On a result of Frankl and Wilson In the paper 'Intersection theorems with geometric consequences' (Combinatorica 1981) P. Frankl and R. M. Wilson consider families $\mathcal{F}$ of $k$-subsets of $\{1,\dots,n\}$ with the restriction on mutual intersections: $|A\cap B|-k$ is not divisible by $q$, where $q$ is a fixed prime power, whenever $A\ne B$ are from $\mathcal{F}$. They claim that $|\mathcal{F}|\leqslant \binom{n}{q-1}$, it is cited also by R. L. Graham here. This bound looks very strange: what if $n=q-1>k$, for example? Or $q-1>n$? 
I think that from their proof the following weaker estimate may be obtained: $|\mathcal{F}| \leqslant \sum_{i\leqslant q-1}\binom{n}{i}$. 
Now the questions: was there errata, or maybe everything is correct and I miss something? What are current best lower and upper bounds in this question?
 A: The form of the Frankl-Wilson that I know is the following.  

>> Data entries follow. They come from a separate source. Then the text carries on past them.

-- pv_equiv track=rewrite | github.com/Xpra-org/xpra | xpra/gtk/graph.py | round_up_unit
-- ===== SOURCE A (Python) =====
-- def round_up_unit(i: int, rounding=10) -> int:
--     v = 1
--     while v * rounding < i:
--         v = v * rounding
--     for x in range(10):
--         if v * x > i:
--             return v * x
--     return v * rounding
-- ===== SOURCE B (Python) =====
-- def round_up_unit(i: int, rounding=10) -> int:
--     v = 1
--     while v * rounding < i:
--         v = v * rounding
--     x = max(0, i // v + 1)
--     return v * x if x <= 9 else v * rounding
-- ===== Notes on version B (the rewrite author's own statement) =====
-- stated objective: simpler
-- what changed: The range(10) first-hit scan is replaced by closed-form floor-division arithmetic (x = max(0, i//v + 1)); Pre_ restricts to the natural domain rounding >= 2, since a rounding base of 0, 1 or a negative number is meaningless for rounding up to a unit multiple (A hangs on some of them and returns accidental values on the rest).
-- outside the precondition, e.g. on round_up_unit(5, -10): A returns 100, B returns 0; on round_up_unit(0, 0): A returns 1, B returns 1; on round_up_unit(-3, 1): A returns 0, B returns 0
import Mathlib
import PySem

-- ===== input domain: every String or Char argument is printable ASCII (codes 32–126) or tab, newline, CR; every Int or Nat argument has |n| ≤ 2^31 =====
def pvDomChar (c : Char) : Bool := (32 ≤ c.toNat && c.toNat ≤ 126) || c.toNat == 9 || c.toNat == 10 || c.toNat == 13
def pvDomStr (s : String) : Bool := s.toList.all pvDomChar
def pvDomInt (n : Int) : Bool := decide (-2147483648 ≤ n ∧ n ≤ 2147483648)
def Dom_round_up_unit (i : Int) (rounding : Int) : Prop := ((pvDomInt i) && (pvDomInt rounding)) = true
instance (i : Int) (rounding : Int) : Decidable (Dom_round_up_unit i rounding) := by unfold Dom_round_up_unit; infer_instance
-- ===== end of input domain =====

-- B replaces the range(10) first-hit scan with closed-form floor-division arithmetic (simpler; the while-loop for the unit stays).

-- ===== PORT A =====
-- A's while-loop; the fuel is only a totality guard: on Dom ∩ Pre_ the loop runs at most ~33 iterations (v is multiplied by rounding ≥ 2 each step, |i| ≤ 2^31)
def pvLoopA (i rounding : Int) (v : Int) : Nat → Int
  | 0 => v
  | fuel + 1 => if v * rounding < i then pvLoopA i rounding (v * rounding) fuel else v

-- A's `for x in range(10)` loop with early return
def pvScanA (i rounding v : Int) : List Int → Int
  | [] => v * rounding
  | x :: rest => if v * x > i then v * x else pvScanA i rounding v rest

def round_up_unit (i : Int) (rounding : Int) : Int :=
  pvScanA i rounding (pvLoopA i rounding 1 40) (PySem.List.pyRange 0 10 1)

-- ===== PORT B =====
def pvLoopB (i rounding : Int) (v : Int) : Nat → Int
  | 0 => v
  | fuel + 1 => if v * rounding < i then pvLoopB i rounding (v * rounding) fuel else v

def round_up_unit_alt (i : Int) (rounding : Int) : Int :=
  let v := pvLoopB i rounding 1 40
  let x := max 0 (PySem.Int.floordiv i v + 1)
  if x ≤ 9 then v * x else v * rounding

-- ===== PRECONDITION & SPEC =====
-- Pre_ restricts to the natural domain of a rounding base, rounding ≥ 2: a base of 0, 1 or a
-- negative number is meaningless for 'round up to a nice unit multiple' (A's loop hangs on part
-- of those inputs and its returned values on the rest are accidents of the scan's sign behaviour).
def Pre_round_up_unit (i : Int) (rounding : Int) : Prop := 2 ≤ rounding
instance (i : Int) (rounding : Int) : Decidable (Pre_round_up_unit i rounding) := by unfold Pre_round_up_unit; infer_instance
def pvWitness_round_up_unit : Int × Int := (37, 10)

def Spec_round_up_unit (i : Int) (rounding : Int) (out : Int) : Prop := out = round_up_unit_alt i rounding
instance (i : Int) (rounding : Int) (out : Int) : Decidable (Spec_round_up_unit i rounding out) := by unfold Spec_round_up_unit; infer_instance

-- ===== CLAIM (what is proved, stated in full; the proofs are below) =====
def Claim_equal_round_up_unit : Prop := ∀ (i : Int) (rounding : Int), Dom_round_up_unit i rounding → Pre_round_up_unit i rounding → Spec_round_up_unit i rounding (round_up_unit i rounding)

-- ===== LEMMAS AND PROOFS =====

theorem pvLoopA_eq_pvLoopB (i rounding : Int) : ∀ (fuel : Nat) (v : Int), pvLoopA i rounding v fuel = pvLoopB i rounding v fuel := by
  intro fuel
  induction fuel with
  | zero => intro v; rfl
  | succ n ih => intro v; simp only [pvLoopA, pvLoopB]; split <;> [exact ih _; rfl]

theorem pvLoopA_pos (i rounding : Int) (hr : 2 ≤ rounding) :
    ∀ (fuel : Nat) (v : Int), 0 < v → 0 < pvLoopA i rounding v fuel := by
  intro fuel
  induction fuel with
  | zero => intro v hv; exact hv
  | succ n ih =>
    intro v hv
    simp only [pvLoopA]
    split
    · exact ih _ (mul_pos hv (by omega))
    · exact hv

theorem pvRange10 : PySem.List.pyRange 0 10 1 = [0,1,2,3,4,5,6,7,8,9] := by decide

-- positive unit: the first x in [0..9] with v*x > i is max 0 (i//v + 1) (when that is ≤ 9)
theorem pvScanA_pos (i rounding v : Int) (hv : 0 < v) :
    pvScanA i rounding v (PySem.List.pyRange 0 10 1) =
      (if max 0 (PySem.Int.floordiv i v + 1) ≤ 9
       then v * max 0 (PySem.Int.floordiv i v + 1) else v * rounding) := by
  rw [pvRange10]
  have hfd : PySem.Int.floordiv i v = i / v := PySem.Int.floordiv_eq_ediv_of_pos hv
  have key : ∀ x : Int, (i < v * x) = (i / v < x) := fun x =>
    propext (by rw [mul_comm]; exact (Int.ediv_lt_iff_lt_mul hv).symm)
  simp only [pvScanA, gt_iff_lt, hfd, key]
  set q := i / v with hq
  split_ifs <;> first | rfl | omega | (congr 1; omega)

-- ===== VERDICT (by name: the statement is the Claim_ definition above) =====
theorem round_up_unit_spec : Claim_equal_round_up_unit := by
  intro i rounding _ hpre
  have hL : pvLoopA i rounding 1 40 = pvLoopB i rounding 1 40 := pvLoopA_eq_pvLoopB i rounding 40 1
  have hv : 0 < pvLoopA i rounding 1 40 := pvLoopA_pos i rounding hpre 40 1 one_pos
  show round_up_unit i rounding = round_up_unit_alt i rounding
  unfold round_up_unit round_up_unit_alt
  rw [← hL, pvScanA_pos i rounding _ hv]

Frankl-Wilson Theorem. Let $q$ be a prime power and let $\mathcal{F}$ be a family of $k$-sets of an $n$-set such that $|A \cap B| \equiv \lambda_1, \dots,$ or $\lambda_s$ for all distinct $A,B \in \mathcal{F}$ and where $\lambda_i \not\equiv k$ for all $i$.  Then $|\mathcal{F}| \leq \binom{n}{s}$.  
I believe this form of the theorem also appears in the original paper of Frankl and Wilson.  It seems to me that there is an implicit assumption that each $\lambda_i$ actually does occur as the intersection number of two sets in $\mathcal{F}$.  Otherwise, as you have said, it does not look like the theorem is technically correct.  However, with the additional assumption, I think everything is fine.  For example, with the additional assumption, we have that $s$ is clearly at most $k$, since each set in $\mathcal{F}$ is a $k$-set. 
Therefore, in the situation that $s=q-1$ (by taking the set of $\lambda_i$ to be all elements of $\mathbb{Z} / q\mathbb{Z}$ except $k$), we must also have $k \geq q-1$.  So the situation you describe $n=q-1>k$ is impossible for $s=q-1$.  
If we are considering the non-uniform version of the Frankl-Wilson Theorem (where the sets are allowed to have different sizes), then the bound that you prove is indeed the correct one.  For example, see Theorem 1.3 of this paper of Alon, Babai and Suzuki.